▶ _TASK ITEM_
Find the line with "-- what changed: A" in the entries below. Repeat it, every following line, and the line with "-- the backward", exactly and with nothing added.

▶ _Stored data entries_
-- pv_equiv track=rewrite | github.com/mkstas/LearningVyatSu | automata-theory/labaratory-work-2/example.py | strategy_B
-- ===== SOURCE A (Python) =====
-- ROCK = 1  # Камень
--
-- PAPER = 2  # Бумага
--
-- SCISSORS = 3  # Ножницы
--
-- def counter(move: int) -> int:
--     """Возвращает ход, побеждающий данный."""
--     if move == ROCK:
--         return PAPER
--     elif move == PAPER:
--         return SCISSORS
--     elif move == SCISSORS:
--         return ROCK
--     else:
--         return PAPER
--
-- def strategy_B(game_data: list[list[int]]) -> int:
--     """Модификация стратегии A: анализирует пары (enemy, bot)."""
--     n = 2
--     enemy_moves = game_data[0]
--     bot_moves = game_data[1]
--
--     if len(enemy_moves) <= n or len(bot_moves) <= n:
--         return PAPER
--     pattern = list(zip(enemy_moves[-n:], bot_moves[-n:]))
--     for i in range(len(enemy_moves) - n - 1, -1, -1):
--         past_pattern = list(zip(enemy_moves[i: i + n], bot_moves[i: i + n]))
--         if past_pattern == pattern:
--             predicted_enemy = enemy_moves[i + n]
--             return counter(predicted_enemy)
--     return SCISSORS
-- ===== SOURCE B (Python) =====
-- ROCK = 1
-- PAPER = 2
-- SCISSORS = 3
--
-- def counter(move: int) -> int:
--     if move == ROCK:
--         return PAPER
--     elif move == PAPER:
--         return SCISSORS
--     elif move == SCISSORS:
--         return ROCK
--     else:
--         return PAPER
--
-- def strategy_B(game_data: list[list[int]]) -> int:
--     """One forward pass indexing every (enemy, bot) pair-window by its most
--     recent start position, then a single dict lookup of the latest window."""
--     n = 2
--     enemy_moves = game_data[0]
--     bot_moves = game_data[1]
--     if len(enemy_moves) <= n or len(bot_moves) <= n:
--         return PAPER
--     index = {}
--     for i in range(len(enemy_moves) - n):
--         key = tuple(zip(enemy_moves[i: i + n], bot_moves[i: i + n]))
--         index[key] = i  # later windows overwrite: each key maps to its most recent start
--     pattern = tuple(zip(enemy_moves[-n:], bot_moves[-n:]))
--     if pattern in index:
--         return counter(enemy_moves[index[pattern] + n])
--     return SCISSORS
-- ===== Notes on version B (the rewrite author's own statement) =====
-- stated objective: alternative
-- what changed: A scans backward over all window start positions comparing each pair-window to the latest pattern until the first (most recent) match; B makes one forward pass building a dict from each pair-window to its most recent start index (last write wins) and then answers with a single dict lookup of the latest pattern.
import Mathlib
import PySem

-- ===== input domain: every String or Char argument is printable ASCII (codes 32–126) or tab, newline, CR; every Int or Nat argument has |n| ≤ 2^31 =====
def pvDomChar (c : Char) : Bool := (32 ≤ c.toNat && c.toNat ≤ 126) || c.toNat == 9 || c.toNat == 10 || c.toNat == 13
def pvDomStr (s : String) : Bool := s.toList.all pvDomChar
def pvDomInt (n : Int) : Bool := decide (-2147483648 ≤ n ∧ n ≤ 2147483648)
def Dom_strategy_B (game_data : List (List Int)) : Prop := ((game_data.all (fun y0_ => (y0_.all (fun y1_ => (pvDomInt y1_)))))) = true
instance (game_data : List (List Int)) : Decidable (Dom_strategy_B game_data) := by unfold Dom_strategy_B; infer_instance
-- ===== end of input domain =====

-- B replaces A's backward linear pattern scan by a forward pass that indexes every
-- pair-window in a dict (last write wins = most recent index) plus one lookup (objective: alternative).

-- ===== PORT A =====
-- shared module helper `counter`
def pyCounter (move : Int) : Int :=
  if move = 1 then 2 else if move = 2 then 3 else if move = 3 then 1 else 2

-- the backward `for i in range(len(enemy)-n-1, -1, -1)` loop with early return;
-- `strategyALoop … (m+1)` examines index i = m.  enemy[i+n] is always in range
-- there (i ≤ len-3), so `pyGetD … 0` is exact.
def strategyALoop (enemy bot : List Int) (pattern : List (Int × Int)) : Nat → Option Int
  | 0 => none
  | m + 1 =>
    let past := (PySem.List.slice enemy (some (m : Int)) (some ((m : Int) + 2))).zip
                (PySem.List.slice bot (some (m : Int)) (some ((m : Int) + 2)))
    if past = pattern then some (pyCounter (PySem.List.pyGetD enemy ((m : Int) + 2) 0))
    else strategyALoop enemy bot pattern m

def strategy_B (game_data : List (List Int)) : Int :=
  let enemy := PySem.List.pyGetD game_data 0 []   -- game_data[0]; Pre_ guarantees the index exists
  let bot := PySem.List.pyGetD game_data 1 []     -- game_data[1]
  if enemy.length ≤ 2 ∨ bot.length ≤ 2 then 2
  else
    let pattern := (PySem.List.slice enemy (some (-2)) none).zip
                   (PySem.List.slice bot (some (-2)) none)
    match strategyALoop enemy bot pattern (enemy.length - 2) with
    | some r => r
    | none => 3

-- ===== PORT B =====
def strategy_B_alt (game_data : List (List Int)) : Int :=
  let enemy := PySem.List.pyGetD game_data 0 []   -- game_data[0]; Pre_ guarantees the index exists
  let bot := PySem.List.pyGetD game_data 1 []     -- game_data[1]
  if enemy.length ≤ 2 ∨ bot.length ≤ 2 then 2
  else
    let index : PySem.Dict (List (Int × Int)) Int :=
      (PySem.List.pyRange 0 ((enemy.length : Int) - 2) 1).foldl
        (fun d i =>
          d.insert ((PySem.List.slice enemy (some i) (some (i + 2))).zip
                    (PySem.List.slice bot (some i) (some (i + 2)))) i)
        PySem.Dict.empty
    let pattern := (PySem.List.slice enemy (some (-2)) none).zip
                   (PySem.List.slice bot (some (-2)) none)
    match index.get? pattern with
    | some idx => pyCounter (PySem.List.pyGetD enemy (idx + 2) 0)
    | none => 3

-- ===== PRECONDITION & SPEC =====
-- Python's game_data[0] / game_data[1] raise IndexError when fewer than two lists are given.
def Pre_strategy_B (game_data : List (List Int)) : Prop := 2 ≤ game_data.length
instance (game_data : List (List Int)) : Decidable (Pre_strategy_B game_data) := by
  unfold Pre_strategy_B; infer_instance

def pvWitness_strategy_B : List (List Int) := [[1, 2, 3, 1], [3, 1, 2, 3]]

def Spec_strategy_B (game_data : List (List Int)) (out : Int) : Prop := out = strategy_B_alt game_data
instance (game_data : List (List Int)) (out : Int) : Decidable (Spec_strategy_B game_data out) := by
  unfold Spec_strategy_B; infer_instance

-- ===== CLAIM (what is proved, stated in full; the proofs are below) =====
def Claim_equal_strategy_B : Prop := ∀ (game_data : List (List Int)), Dom_strategy_B game_data → Pre_strategy_B game_data → Spec_strategy_B game_data (strategy_B game_data)

-- ===== LEMMAS AND PROOFS =====

-- looking a key up in a dict built by left-to-right `insert` = last (most recent) write
theorem get_foldl_insert {K : Type} [BEq K] [LawfulBEq K]
    (f : Int → K) (l : List Int) (d : PySem.Dict K Int) (k : K) :
    (l.foldl (fun d i => d.insert (f i) i) d).get? k =
      match l.reverse.find? (fun i => f i == k) with
      | some i => some i
      | none => d.get? k := by
  induction l generalizing d with
  | nil => simp
  | cons a l ih =>
    simp only [List.foldl_cons, List.reverse_cons, List.find?_append, ih]
    cases h : l.reverse.find? (fun i => f i == k) with
    | some i => simp
    | none =>
      simp only [List.find?_cons, List.find?_nil]
      cases hk : f a == k with
      | true =>
        have : f a = k := eq_of_beq hk
        subst this
        simp [PySem.Dict.get?_insert_self]
      | false =>
        have hne : k ≠ f a := by intro he; rw [he] at hk; simp at hk
        simp [PySem.Dict.get?_insert_of_ne _ _ hne]

-- A's backward early-return loop = first match scanning the forward index range backward
theorem strategyALoop_eq (enemy bot : List Int) (pattern : List (Int × Int)) (m : Nat) :
    strategyALoop enemy bot pattern m =
      ((PySem.List.pyRange 0 (m : Int) 1).reverse.find? (fun i =>
          (PySem.List.slice enemy (some i) (some (i + 2))).zip
          (PySem.List.slice bot (some i) (some (i + 2))) == pattern)).map
        (fun i => pyCounter (PySem.List.pyGetD enemy (i + 2) 0)) := by
  induction m with
  | zero => simp [strategyALoop, PySem.List.pyRange_one_eq_nil]
  | succ m ih =>
    have hcast : ((m + 1 : Nat) : Int) = (m : Int) + 1 := by push_cast; ring
    rw [hcast, PySem.List.pyRange_one_succ_right (show (0:Int) ≤ (m:Int) from Int.natCast_nonneg m)]
    simp only [List.reverse_append, List.reverse_cons, List.reverse_nil, List.nil_append,
      List.cons_append, List.find?_cons]
    by_cases h : (PySem.List.slice enemy (some (m : Int)) (some ((m : Int) + 2))).zip
                 (PySem.List.slice bot (some (m : Int)) (some ((m : Int) + 2))) = pattern
    . simp [strategyALoop, h]
    . simp only [strategyALoop, h, if_false]
      rw [ih]
      have hb : ((PySem.List.slice enemy (some (m : Int)) (some ((m : Int) + 2))).zip
                 (PySem.List.slice bot (some (m : Int)) (some ((m : Int) + 2))) == pattern) = false := by
        simpa using h
      rw [hb]

-- ===== VERDICT (by name: the statement is the Claim_ definition above) =====
theorem strategy_B_spec : Claim_equal_strategy_B := by
  intro game_data _dom _pre
  unfold Spec_strategy_B strategy_B strategy_B_alt
  set enemy := PySem.List.pyGetD game_data 0 [] with henemy
  set bot := PySem.List.pyGetD game_data 1 [] with hbot
  by_cases hg : enemy.length ≤ 2 ∨ bot.length ≤ 2
  . simp [hg]
  . simp only [hg, if_false]
    have hlen : (2 : Nat) < enemy.length := by omega
    set pattern := (PySem.List.slice enemy (some (-2)) none).zip
                   (PySem.List.slice bot (some (-2)) none) with hpat
    rw [get_foldl_insert (fun i =>
        (PySem.List.slice enemy (some i) (some (i + 2))).zip
        (PySem.List.slice bot (some i) (some (i + 2))))]
    rw [strategyALoop_eq enemy bot pattern (enemy.length - 2)]
    have hcast : ((enemy.length - 2 : Nat) : Int) = (enemy.length : Int) - 2 := by omega
    rw [hcast]
    cases hf : (PySem.List.pyRange 0 ((enemy.length : Int) - 2) 1).reverse.find? (fun i =>
        (PySem.List.slice enemy (some i) (some (i + 2))).zip
        (PySem.List.slice bot (some i) (some (i + 2))) == pattern) with
    | some i => simp
    | none => simp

▶ _RESULT BELOW_
-- what changed: A scans backward over all window start positions comparing each pair-window to the latest pattern until the first (most recent) match; B makes one forward pass building a dict from each pair-window to its most recent start index (last write wins) and then answers with a single dict lookup of the latest pattern.
import Mathlib
import PySem

-- ===== input domain: every String or Char argument is printable ASCII (codes 32–126) or tab, newline, CR; every Int or Nat argument has |n| ≤ 2^31 =====
def pvDomChar (c : Char) : Bool := (32 ≤ c.toNat && c.toNat ≤ 126) || c.toNat == 9 || c.toNat == 10 || c.toNat == 13
def pvDomStr (s : String) : Bool := s.toList.all pvDomChar
def pvDomInt (n : Int) : Bool := decide (-2147483648 ≤ n ∧ n ≤ 2147483648)
def Dom_strategy_B (game_data : List (List Int)) : Prop := ((game_data.all (fun y0_ => (y0_.all (fun y1_ => (pvDomInt y1_)))))) = true
instance (game_data : List (List Int)) : Decidable (Dom_strategy_B game_data) := by unfold Dom_strategy_B; infer_instance
-- ===== end of input domain =====

-- B replaces A's backward linear pattern scan by a forward pass that indexes every
-- pair-window in a dict (last write wins = most recent index) plus one lookup (objective: alternative).

-- ===== PORT A =====
-- shared module helper `counter`
def pyCounter (move : Int) : Int :=
  if move = 1 then 2 else if move = 2 then 3 else if move = 3 then 1 else 2

-- the backward `for i in range(len(enemy)-n-1, -1, -1)` loop with early return;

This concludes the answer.